After the number of words of the user voice is determined by recognizing the user voice, judging whether the number of words of the user voice is larger than or equal to a first preset word number threshold value, and if so, proving that the number of words of the user voice meets the requirement of directly interrupting the broadcast voice. At this point, a first break indicator may be generated.
In the embodiment of the invention, the recognition result can also comprise user voice semantics; the preset judgment rule for the preset parameter may further include: a rule for judging whether the voice semantics of the user are matched with the first preset semantics; the break mark also comprises a second break mark; thus, step 203 may further comprise the sub-steps of:
s13, when the number of the user voice words is smaller than the first preset word number threshold, matching the user voice semantics in the first preset semantics;
and S14, when the matching is successful, generating the second breaking mark.
The first preset semantic is preset for a user, and keywords for interrupting the identification can be generated when the keywords are detected from the voice of the user.
In one example, the semantic recognition can be performed on the received user voice to obtain the semantic of the user voice, and matching is performed according to the semantic and preset semantic, so that whether to generate the breaking identifier is judged according to the matching result. For example, a white list may be preset for storing a plurality of preset semantics. After the user voice semantics are obtained through recognition, the user voice semantics are matched in the white list, and when the matching is successful, a second breaking identification for breaking the broadcasting voice can be generated.

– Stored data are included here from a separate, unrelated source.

theorem getLast_suffix_join (sep : List Char) :
    ∀ pieces : List (List Char), pieces ≠ [] →
      (pieces.getLast?.getD []) <:+ PySem.Chars.join sep pieces := by
  intro pieces
  induction pieces with
  | nil => intro h; exact absurd rfl h
  | cons a rest ih =>
    intro _
    rcases rest with _ | ⟨b, t⟩
    · simp [PySem.Chars.join_singleton]
    · rw [PySem.Chars.join_cons_cons]
      have := ih (List.cons_ne_nil b t)
      simp only [List.getLast?_cons_cons]
      calc ((b :: t).getLast?.getD []) <:+ PySem.Chars.join sep (b :: t) := by simpa using this
        _ <:+ a ++ sep ++ PySem.Chars.join sep (b :: t) := List.suffix_append _ _


def ph2 (cs : List Char) : Nat → List (List Char) → List (List Char)
  | _, [] => []
  | _, [_] => if cs ≠ [] then [cs] else []
  | pos, piece :: next :: rest =>
    (if pos + piece.length ≠ 0 then [cs.take (pos + piece.length)] else [])
      ++ ph2 cs (pos + piece.length + 2) (next :: rest)

def ph1 (cs : List Char) : Nat → List (List Char) → List (List Char)
  | _, [] => []
  | pos, [_] => ph2 cs pos (msp ':' [':'] (cs.drop pos))
  | pos, piece :: next :: rest =>
    (if pos + piece.length ≠ 0 then [cs.take (pos + piece.length)] else [])
      ++ ph1 cs (pos + piece.length + 1) (next :: rest)

theorem L2 (cs : List Char) :
    ∀ fuel pos, pos ≤ cs.length → cs.length - pos + 1 ≤ fuel →
      iterAuxA cs [':', ':'] pos fuel = ph2 cs pos (msp ':' [':'] (cs.drop pos)) := by
  intro fuel
  induction fuel with
  | zero => intro pos h1 h2; omega
  | succ fuel ih =>
    intro pos hpos hfuel
    rw [iterAuxA]
    rw [PySem.Chars.findFrom_natCast cs [':', ':'] pos hpos]
    by_cases h : PySem.Chars.find (cs.drop pos) [':', ':'] = -1
    · rw [if_pos (by rw [h]; rfl)]
      rw [if_neg (by decide)]
      rw [msp_no_occ ':' [':'] _ ((PySem.Chars.find_eq_neg_one_iff _ _).mp h)]
      rfl
    · rw [if_neg h]
      have hf0 : 0 ≤ PySem.Chars.find (cs.drop pos) [':', ':'] := by
        have := PySem.Chars.neg_one_le_find (cs.drop pos) [':', ':']
        omega
      set f := PySem.Chars.find (cs.drop pos) [':', ':'] with hfdef
      obtain ⟨hpre, hmin⟩ := PySem.Chars.find_spec hf0
      set k := f.toNat with hkdef
      have hlen2 : pos + k + 2 ≤ cs.length := by
        have h1 := hpre.length_le
        simp only [List.drop_drop, List.length_drop, List.length_cons, List.length_nil] at h1
        omega
      have hmsp := msp_first_occ ':' [':'] k (cs.drop pos) hpre hmin
      rw [hmsp]
      rw [if_neg (by omega)]
      simp only [List.length_cons, List.length_nil] at hmsp ⊢
      have htake : (List.take k (cs.drop pos)).length = k := by
        simp [List.length_take, List.length_drop]; omega
      have hanat : ((pos:Int) + f).toNat = pos + k := by omega
      have hdd : List.drop (k + 1 + 1) (List.drop pos cs) = List.drop (pos + k + 2) cs := by
        rw [List.drop_drop]; ring_nf
      rw [hdd]
      obtain ⟨b, t, hb⟩ : ∃ b t, msp ':' [':'] (List.drop (pos + k + 2) cs) = b :: t := by
        rcases hx : msp ':' [':'] (List.drop (pos + k + 2) cs) with _ | ⟨b, t⟩
        · exact absurd hx (msp_ne_nil _ _ _)
        · exact ⟨b, t, rfl⟩
      rw [hb, ph2, htake, hanat]
      congr 1
      · by_cases hz : pos + k = 0
        · rw [if_neg (by omega), if_neg (by omega)]
        · rw [if_pos (by omega), if_pos (by omega)]
      · rw [ih (pos + k + 2) (by omega) (by omega), hb]

theorem L1 (cs : List Char) :
    ∀ fuel pos, pos ≤ cs.length → cs.length - pos + 2 ≤ fuel →
      iterAuxA cs ['/'] pos fuel = ph1 cs pos (msp '/' [] (cs.drop pos)) := by
  intro fuel
  induction fuel with
  | zero => intro pos h1 h2; omega
  | succ fuel ih =>
    intro pos hpos hfuel
    rw [iterAuxA]
    rw [PySem.Chars.findFrom_natCast cs ['/'] pos hpos]
    by_cases h : PySem.Chars.find (cs.drop pos) ['/'] = -1
    · rw [if_pos (by rw [h]; rfl)]
      rw [if_pos rfl]
      rw [msp_no_occ '/' [] _ ((PySem.Chars.find_eq_neg_one_iff _ _).mp h)]
      rw [ph1]
      exact L2 cs fuel pos hpos (by omega)
    · rw [if_neg h]
      have hf0 : 0 ≤ PySem.Chars.find (cs.drop pos) ['/'] := by
        have := PySem.Chars.neg_one_le_find (cs.drop pos) ['/']
        omega
      set f := PySem.Chars.find (cs.drop pos) ['/'] with hfdef
      obtain ⟨hpre, hmin⟩ := PySem.Chars.find_spec hf0
      set k := f.toNat with hkdef
      have hlen2 : pos + k + 1 ≤ cs.length := by
        have h1 := hpre.length_le
        simp only [List.drop_drop, List.length_drop, List.length_cons, List.length_nil] at h1
        omega
      have hmsp := msp_first_occ '/' [] k (cs.drop pos) hpre hmin
      rw [hmsp]
      rw [if_neg (by omega)]
      simp only [List.length_cons, List.length_nil] at hmsp ⊢
      have htake : (List.take k (cs.drop pos)).length = k := by
        simp [List.length_take, List.length_drop]; omega
      have hanat : ((pos:Int) + f).toNat = pos + k := by omega
      have hdd : List.drop (k + 0 + 1) (List.drop pos cs) = List.drop (pos + k + 1) cs := by
        rw [List.drop_drop]; ring_nf
      rw [hdd]
      obtain ⟨b, t, hb⟩ : ∃ b t, msp '/' [] (List.drop (pos + k + 1) cs) = b :: t := by
        rcases hx : msp '/' [] (List.drop (pos + k + 1) cs) with _ | ⟨b, t⟩
        · exact absurd hx (msp_ne_nil _ _ _)
        · exact ⟨b, t, rfl⟩
      rw [hb, ph1, htake, hanat]
      congr 1
      · by_cases hz : pos + k = 0
        · rw [if_neg (by omega), if_neg (by omega)]
        · rw [if_pos (by omega), if_pos (by omega)]
      · rw [ih (pos + k + 1) (by omega) (by omega), hb]


theorem E2 (cs head : List Char) :
    ∀ (pieces : List (List Char)) (cur : Option (List Char)) (pos : Nat),
      pos ≤ cs.length →
      cs.take pos = head ++ (match cur with | none => [] | some c => c ++ [':', ':']) →
      (match cur with | none => pos = head.length | some c => pos = head.length + c.length + 2) →
      cs.drop pos = PySem.Chars.join [':', ':'] pieces →
      pieces ≠ [] →
      ph2 cs pos pieces = altLoop2 head pieces.dropLast cur ++ (if cs ≠ [] then [cs] else []) := by
  intro pieces
  induction pieces with
  | nil => intro cur pos _ _ _ _ hne; exact absurd rfl hne
  | cons piece rest ih =>
    intro cur pos hpos htak hrel hj _
    rcases rest with _ | ⟨next, rest⟩
    · simp [ph2, altLoop2]
    · rw [PySem.Chars.join_cons_cons] at hj
      have hdropmid : List.drop (pos + piece.length) cs = [':', ':'] ++ PySem.Chars.join [':', ':'] (next :: rest) := by
        rw [← List.drop_drop, hj, List.append_assoc, List.drop_left]
      have hlenlow : pos + piece.length + 2 ≤ cs.length := by
        have := congrArg List.length hdropmid
        simp only [List.length_drop, List.length_append, List.length_cons, List.length_nil] at this
        omega
      have htake1 : cs.take (pos + piece.length) = cs.take pos ++ piece := by
        rw [List.take_add, hj]
        congr 1
        rw [List.append_assoc]
        exact List.take_left
      have htake2 : cs.take (pos + piece.length + 2) = cs.take (pos + piece.length) ++ [':', ':'] := by
        rw [List.take_add, hdropmid]
        simp
      rw [ph2, List.dropLast_cons₂]
      rcases cur with _ | c
      · simp only at htak hrel
        simp only [altLoop2]
        have hval : cs.take (pos + piece.length) = head ++ piece := by
          rw [htake1, htak]; simp
        have hcond : (pos + piece.length ≠ 0) ↔ (head ≠ [] ∨ piece ≠ []) := by
          rw [hrel]
          simp only [ne_eq, ← List.length_eq_zero_iff]
          omega
        rw [ih (some piece) (pos + piece.length + 2) (by omega)
            (by rw [htake2, hval, List.append_assoc])
            (by simp only []; simp [hrel])
            (by rw [← List.drop_drop, hdropmid]; simp)
            (List.cons_ne_nil _ _)]
        rw [← List.append_assoc]
        congr 1
        by_cases hc : pos + piece.length ≠ 0
        · rw [if_pos hc, if_pos (hcond.mp hc), hval]
        · rw [if_neg hc, if_neg (fun hx => hc (hcond.mpr hx))]
      · simp only at htak hrel
        simp only [altLoop2]
        have hval : cs.take (pos + piece.length) = head ++ (c ++ [':', ':'] ++ piece) := by
          rw [htake1, htak]; simp
        have hcond : (pos + piece.length ≠ 0) ↔ (head ≠ [] ∨ c ++ [':', ':'] ++ piece ≠ []) := by
          constructor
          · intro _; right; simp
          · intro _; omega
        rw [ih (some (c ++ [':', ':'] ++ piece)) (pos + piece.length + 2) (by omega)
            (by rw [htake2, hval, List.append_assoc])
            (by simp only []; simp [hrel]; omega)
            (by rw [← List.drop_drop, hdropmid]; simp)
            (List.cons_ne_nil _ _)]
        rw [← List.append_assoc]
        congr 1
        by_cases hc : pos + piece.length ≠ 0
        · rw [if_pos hc, if_pos (hcond.mp hc), hval]
        · rw [if_neg hc, if_neg (fun hx => hc (hcond.mpr hx))]
-- pv_equiv track=rewrite | github.com/FullMetalPr0gr1mmer/interview_question_generator | matcher/skill_matcher.py | comapre_skills
-- ===== SOURCE A (Python) =====
-- def comapre_skills(resume_skills,jd_skills):
--     resume_skills_set=set([sk.lower() for sk in resume_skills])
--     jd_skills_set=set([sk.lower() for sk in jd_skills])
--     #returing array of unique skills from both resume and JD
--
--     matching = resume_skills_set & jd_skills_set
--     missing = resume_skills_set - jd_skills_set
--     # seeks intersection between 2 sets to see matching skills and substration to find  missing one
--
--     return {
--         "matched_skills": sorted(matching),
--         "missing_skills": sorted(missing)
--     }
-- ===== SOURCE B (Python) =====
-- def comapre_skills(resume_skills, jd_skills):
--     rs = sorted(sk.lower() for sk in resume_skills)
--     js = sorted(sk.lower() for sk in jd_skills)
--     matched, missing = [], []
--     i, j, n, m = 0, 0, len(rs), len(js)
--     while i < n:
--         x = rs[i]
--         while j < m and js[j] < x:
--             j += 1
--         if j < m and js[j] == x:
--             matched.append(x)
--         else:
--             missing.append(x)
--         while i < n and rs[i] == x:
--             i += 1
--     return {"matched_skills": matched, "missing_skills": missing}
-- ===== Notes on version B (the rewrite author's own statement) =====
-- stated objective: alternative
-- what changed: Replaces set intersection/difference plus two sorts of sets by one sort of each lowercased list followed by a single two-pointer merge that emits deduplicated matched/missing values already in order.
import Mathlib
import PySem

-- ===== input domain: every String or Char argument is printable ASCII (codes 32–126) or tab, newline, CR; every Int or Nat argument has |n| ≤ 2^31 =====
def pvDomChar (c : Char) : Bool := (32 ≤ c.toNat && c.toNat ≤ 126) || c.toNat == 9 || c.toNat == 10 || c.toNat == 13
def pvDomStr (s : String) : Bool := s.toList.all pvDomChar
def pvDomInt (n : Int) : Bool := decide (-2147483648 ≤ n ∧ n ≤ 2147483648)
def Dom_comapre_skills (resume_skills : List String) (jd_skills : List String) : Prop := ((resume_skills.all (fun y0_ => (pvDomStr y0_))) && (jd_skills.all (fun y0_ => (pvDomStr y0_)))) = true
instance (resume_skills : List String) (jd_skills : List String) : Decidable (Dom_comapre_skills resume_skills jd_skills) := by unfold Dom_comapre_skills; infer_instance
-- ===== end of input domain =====

-- B replaces A's set intersection/difference + sorting of sets by sorting the lowercased
-- lists once and running a single deduplicating two-pointer merge (objective: alternative).

-- ===== PORT A =====
def comapre_skills (resume_skills : List String) (jd_skills : List String) : List (String × List String) :=
  let resume_skills_set := PySem.Set.ofList (resume_skills.map PySem.Str.lower)
  let jd_skills_set := PySem.Set.ofList (jd_skills.map PySem.Str.lower)
  let matching := PySem.Set.inter resume_skills_set jd_skills_set
  let missing := PySem.Set.diff resume_skills_set jd_skills_set
  [("matched_skills", PySem.List.sorted matching (fun x => x) false),
   ("missing_skills", PySem.List.sorted missing (fun x => x) false)]

-- ===== PORT B =====
-- the outer while-loop of Source B: consumes the sorted resume list; the advanced jd
-- pointer is the remaining suffix of the sorted jd list
def pvMerge : List String → List String → List String × List String
  | [], _ => ([], [])
  | x :: xs, js =>
    let js' := js.dropWhile (fun y => decide (y < x))       -- while j < m and js[j] < x: j += 1
    let p := pvMerge (xs.dropWhile (fun y => y == x)) js'   -- while i < n and rs[i] == x: i += 1
    if js'.head? = some x then (x :: p.1, p.2) else (p.1, x :: p.2)
termination_by rs _ => rs.length
decreasing_by
  exact Nat.lt_succ_of_le (List.length_dropWhile_le _ _)

def comapre_skills_alt (resume_skills : List String) (jd_skills : List String) : List (String × List String) :=
  let rs := PySem.List.sorted (resume_skills.map PySem.Str.lower) (fun x => x) false
  let js := PySem.List.sorted (jd_skills.map PySem.Str.lower) (fun x => x) false
  let p := pvMerge rs js
  [("matched_skills", p.1), ("missing_skills", p.2)]

-- ===== PRECONDITION & SPEC =====
def Spec_comapre_skills (resume_skills : List String) (jd_skills : List String) (out : List (String × List String)) : Prop := out = comapre_skills_alt resume_skills jd_skills
instance (resume_skills : List String) (jd_skills : List String) (out : List (String × List String)) : Decidable (Spec_comapre_skills resume_skills jd_skills out) := by unfold Spec_comapre_skills; infer_instance

-- ===== CLAIM (what is proved, stated in full; the proofs are below) =====
def Claim_equal_comapre_skills : Prop := ∀ (resume_skills : List String) (jd_skills : List String), Dom_comapre_skills resume_skills jd_skills → Spec_comapre_skills resume_skills jd_skills (comapre_skills resume_skills jd_skills)

-- ===== LEMMAS AND PROOFS =====

-- an element of a list that fails the predicate survives dropWhile
lemma pv_mem_dropWhile {α : Type} {p : α → Bool} {x : α} {l : List α}
    (hx : x ∈ l) (hpx : p x = false) : x ∈ l.dropWhile p := by
  induction l with
  | nil => simp at hx
  | cons a t ih =>
    rw [List.mem_cons] at hx
    by_cases ha : p a
    · rw [List.dropWhile_cons, if_pos ha]
      rcases hx with rfl | hx
      · rw [hpx] at ha; simp at ha
      · exact ih hx
    · rw [List.dropWhile_cons, if_neg ha]
      rcases hx with rfl | hx
      · exact List.mem_cons_self ..
      · exact List.mem_cons_of_mem _ hx

-- every element surviving dropWhile (· < x) is ≥ x, when the list is sorted
lemma pv_dropWhile_lt_ge {x : String} {js : List String} (hj : js.Pairwise (· ≤ ·)) :
    ∀ y ∈ js.dropWhile (fun y => decide (y < x)), x ≤ y := by
  induction js with
  | nil => simp
  | cons a t ih =>
    intro y hy
    by_cases ha : a < x
    · simp only [List.dropWhile_cons, ha, decide_true] at hy
      exact ih hj.of_cons y hy
    · rw [List.dropWhile_cons, if_neg (by simp [ha]), List.mem_cons] at hy
      rcases hy with rfl | hy
      · exact le_of_not_gt ha
      · exact le_trans (le_of_not_gt ha) (List.rel_of_pairwise_cons hj hy)

-- membership test of the merge: head of the dropped jd suffix equals x iff x ∈ js
lemma pv_head_dropWhile_iff {x : String} {js : List String} (hj : js.Pairwise (· ≤ ·)) :
    ((js.dropWhile (fun y => decide (y < x))).head? = some x) ↔ x ∈ js := by
  constructor
  · intro h
    exact (List.dropWhile_sublist _).mem (List.mem_of_mem_head? h)
  · intro hx
    have hx' : x ∈ js.dropWhile (fun y => decide (y < x)) :=
      pv_mem_dropWhile hx (by simp)
    cases hd : js.dropWhile (fun y => decide (y < x)) with
    | nil => rw [hd] at hx'; simp at hx'
    | cons a t =>
      rw [hd, List.mem_cons] at hx'
      have hge : x ≤ a := pv_dropWhile_lt_ge hj a (by rw [hd]; exact List.mem_cons_self ..)
      rcases hx' with rfl | hmem
      · rfl
      · have hpa : (a :: t).Pairwise (· ≤ ·) :=
          List.Pairwise.sublist (hd ▸ List.dropWhile_sublist _) hj
        have hax : a ≤ x := List.rel_of_pairwise_cons hpa hmem
        simp [le_antisymm hax hge]

-- x ∈ js ↔ x ∈ dropWhile (· < z) js, for z ≤ x
lemma pv_mem_dropWhile_lt {z x : String} (hzx : z ≤ x) {js : List String} :
    x ∈ js.dropWhile (fun y => decide (y < z)) ↔ x ∈ js := by
  constructor
  · exact fun h => (List.dropWhile_sublist _).mem h
  · intro hx
    refine pv_mem_dropWhile hx ?_
    simp only [decide_eq_false_iff_not, not_lt]
    exact hzx

-- elements of dropWhile (· == x) xs are > x when x :: xs is sorted
lemma pv_rest_gt {x : String} {xs : List String} (h : (x :: xs).Pairwise (· ≤ ·)) :
    ∀ y ∈ xs.dropWhile (fun y => y == x), x < y := by
  induction xs with
  | nil => simp
  | cons a t ih =>
    intro y hy
    have hxa : x ≤ a := List.rel_of_pairwise_cons h (List.mem_cons_self ..)
    by_cases hax : a = x
    · simp only [List.dropWhile_cons, hax, beq_self_eq_true, if_true] at hy
      have hxt : (x :: t).Pairwise (· ≤ ·) := by
        refine List.Pairwise.cons ?_ h.of_cons.of_cons
        intro b hb
        exact le_trans hxa (List.rel_of_pairwise_cons h.of_cons hb)
      exact ih hxt y hy
    · have hne : (a == x) = false := by simp [hax]
      rw [List.dropWhile_cons, hne, if_neg (by simp), List.mem_cons] at hy
      have hxa' : x < a := lt_of_le_of_ne hxa (fun e => hax e.symm)
      rcases hy with rfl | hy
      · exact hxa'
      · exact lt_of_lt_of_le hxa' (List.rel_of_pairwise_cons h.of_cons hy)

-- the main invariant of the two-pointer merge
lemma pvMerge_spec (n : Nat) : ∀ (rs js : List String), rs.length ≤ n →
    rs.Pairwise (· ≤ ·) → js.Pairwise (· ≤ ·) →
    (pvMerge rs js).1.Pairwise (· < ·) ∧ (pvMerge rs js).2.Pairwise (· < ·) ∧
    (∀ x, x ∈ (pvMerge rs js).1 ↔ x ∈ rs ∧ x ∈ js) ∧
    (∀ x, x ∈ (pvMerge rs js).2 ↔ x ∈ rs ∧ x ∉ js) := by
  induction n with
  | zero =>
    intro rs js hlen _ _
    have : rs = [] := List.length_eq_zero_iff.mp (Nat.le_zero.mp hlen)
    subst this
    simp [pvMerge]
  | succ n ihn =>
    intro rs js hlen hr hj
    match rs with
    | [] => simp [pvMerge]
    | x :: xs =>
      have hjs' : (js.dropWhile (fun y => decide (y < x))).Pairwise (· ≤ ·) :=
        List.Pairwise.sublist (List.dropWhile_sublist _) hj
      have hrest : (xs.dropWhile (fun y => y == x)).Pairwise (· ≤ ·) :=
        List.Pairwise.sublist (List.dropWhile_sublist _) hr.of_cons
      have hlen' : (xs.dropWhile (fun y => y == x)).length ≤ n :=
        le_trans (List.length_dropWhile_le _ _) (Nat.le_of_succ_le_succ (by simpa using hlen))
      obtain ⟨ih1, ih2, ih3, ih4⟩ :=
        ihn (xs.dropWhile (fun y => y == x)) (js.dropWhile (fun y => decide (y < x))) hlen' hrest hjs'
      have hgt : ∀ y ∈ xs.dropWhile (fun y => y == x), x < y := pv_rest_gt hr
      have hmem_cons : ∀ y, y ∈ x :: xs ↔ y = x ∨ y ∈ xs.dropWhile (fun y => y == x) := by
        intro y
        constructor
        · intro hy
          rw [List.mem_cons] at hy
          rcases hy with rfl | hy
          · exact Or.inl rfl
          · by_cases hyx : y = x
            · exact Or.inl hyx
            · exact Or.inr (pv_mem_dropWhile hy (by simp [hyx]))
        · rintro (rfl | hy)
          · exact List.mem_cons_self ..
          · exact List.mem_cons_of_mem _ ((List.dropWhile_sublist _).mem hy)
      have hjs'mem : ∀ y, x ≤ y →
          (y ∈ js.dropWhile (fun y => decide (y < x)) ↔ y ∈ js) :=
        fun y hy => pv_mem_dropWhile_lt hy
      have hhead : ((js.dropWhile (fun y => decide (y < x))).head? = some x) ↔ x ∈ js :=
        pv_head_dropWhile_iff hj
      simp only [pvMerge]
      by_cases hc : (js.dropWhile (fun y => decide (y < x))).head? = some x
      · rw [if_pos hc]
        refine ⟨?_, ih2, ?_, ?_⟩
        · exact List.Pairwise.cons (fun y hy => hgt y ((ih3 y).mp hy).1) ih1
        · intro y
          simp only [List.mem_cons, ih3, hmem_cons]
          constructor
          · rintro (rfl | ⟨hy1, hy2⟩)
            · exact ⟨Or.inl rfl, hhead.mp hc⟩
            · exact ⟨Or.inr hy1, (hjs'mem y (le_of_lt (hgt y hy1))).mp hy2⟩
          · rintro ⟨rfl | hy1, hy2⟩
            · exact Or.inl rfl
            · exact Or.inr ⟨hy1, (hjs'mem y (le_of_lt (hgt y hy1))).mpr hy2⟩
        · intro y
          simp only [ih4, hmem_cons]
          constructor
          · rintro ⟨hy1, hy2⟩
            exact ⟨Or.inr hy1, fun h => hy2 ((hjs'mem y (le_of_lt (hgt y hy1))).mpr h)⟩
          · rintro ⟨rfl | hy1, hy2⟩
            · exact absurd (hhead.mp hc) hy2
            · exact ⟨hy1, fun h => hy2 ((hjs'mem y (le_of_lt (hgt y hy1))).mp h)⟩
      · rw [if_neg hc]
        refine ⟨ih1, ?_, ?_, ?_⟩
        · exact List.Pairwise.cons (fun y hy => hgt y ((ih4 y).mp hy).1) ih2
        · intro y
          simp only [ih3, hmem_cons]
          constructor
          · rintro ⟨hy1, hy2⟩
            exact ⟨Or.inr hy1, (hjs'mem y (le_of_lt (hgt y hy1))).mp hy2⟩
          · rintro ⟨rfl | hy1, hy2⟩
            · exact absurd (hhead.mpr hy2) hc
            · exact ⟨hy1, (hjs'mem y (le_of_lt (hgt y hy1))).mpr hy2⟩
        · intro y
          simp only [List.mem_cons, ih4, hmem_cons]
          constructor
          · rintro (rfl | ⟨hy1, hy2⟩)
            · exact ⟨Or.inl rfl, fun h => hc (hhead.mpr h)⟩
            · exact ⟨Or.inr hy1, fun h => hy2 ((hjs'mem y (le_of_lt (hgt y hy1))).mpr h)⟩
          · rintro ⟨rfl | hy1, hy2⟩
            · exact Or.inl rfl
            · exact Or.inr ⟨hy1, fun h => hy2 ((hjs'mem y (le_of_lt (hgt y hy1))).mp h)⟩

-- ===== VERDICT (by name: the statement is the Claim_ definition above) =====
theorem comapre_skills_spec : Claim_equal_comapre_skills := by
  intro r j _
  unfold Spec_comapre_skills comapre_skills comapre_skills_alt
  set rs0 := r.map PySem.Str.lower with hrs0
  set js0 := j.map PySem.Str.lower with hjs0
  set rs := PySem.List.sorted rs0 (fun x => x) false with hrs
  set js := PySem.List.sorted js0 (fun x => x) false with hjs
  have hr : rs.Pairwise (· ≤ ·) := PySem.List.sorted_pairwise ..
  have hj : js.Pairwise (· ≤ ·) := PySem.List.sorted_pairwise ..
  obtain ⟨h1, h2, h3, h4⟩ := pvMerge_spec rs.length rs js (le_refl _) hr hj
  have hmemr : ∀ x, x ∈ rs ↔ x ∈ rs0 := fun x => PySem.List.mem_sorted ..
  have hmemj : ∀ x, x ∈ js ↔ x ∈ js0 := fun x => PySem.List.mem_sorted ..
  have e1 : PySem.List.sorted (PySem.Set.inter (PySem.Set.ofList rs0) (PySem.Set.ofList js0)) (fun x => x) false = (pvMerge rs js).1 := by
    apply PySem.List.sorted_eq_of_perm_of_pairwise_lt
    · refine (List.perm_ext_iff_of_nodup h1.nodup (PySem.Set.nodup_inter _ _ (PySem.Set.nodup_ofList _))).mpr ?_
      intro x
      rw [h3 x, PySem.Set.mem_inter, PySem.Set.mem_ofList, PySem.Set.mem_ofList, hmemr, hmemj]
    · exact h1
  have e2 : PySem.List.sorted (PySem.Set.diff (PySem.Set.ofList rs0) (PySem.Set.ofList js0)) (fun x => x) false = (pvMerge rs js).2 := by
    apply PySem.List.sorted_eq_of_perm_of_pairwise_lt
    · refine (List.perm_ext_iff_of_nodup h2.nodup (PySem.Set.nodup_diff _ _ (PySem.Set.nodup_ofList _))).mpr ?_
      intro x
      rw [h4 x, PySem.Set.mem_diff, PySem.Set.mem_ofList, PySem.Set.mem_ofList, hmemr, hmemj]
    · exact h2
  simp only [e1, e2]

In the embodiment of the present invention, the preset judgment rule for the preset parameter may further include: judging whether the voice semantics of the user are larger than or equal to a second preset word number threshold value or not and whether the voice semantics of the user are not matched with the second preset semantics or not; thus, step 203 may further comprise the sub-steps of:
s15, judging whether the number of the user voice words is larger than or equal to the second preset word number threshold value or not when the user voice semantics are not matched in the first preset semantics;
s16, if yes, matching the user voice semantics in the second preset semantics;
and S17, when the matching fails, generating the third interrupt identifier.
The second preset word number threshold value is a word number threshold value which is preset by a user, and the word number threshold value can be set according to personal use habits and different use scenes of the user, wherein the word number threshold value can be set by the user whether the voice word number of the user can interrupt the broadcast voice or not.
And the second preset semantic meaning is a keyword preset by a user and used for generating no breaking mark when the keyword is detected.
In one example, when the user speech semantics are not matched in the first preset semantics, it cannot be determined whether to generate the break flag, at which time it may be detected whether the number of user speech words is greater than or equal to a second preset word number threshold. If so, the user voice semantics can be matched in the second preset semantics, and when the matching fails, a third interrupt identifier can be generated.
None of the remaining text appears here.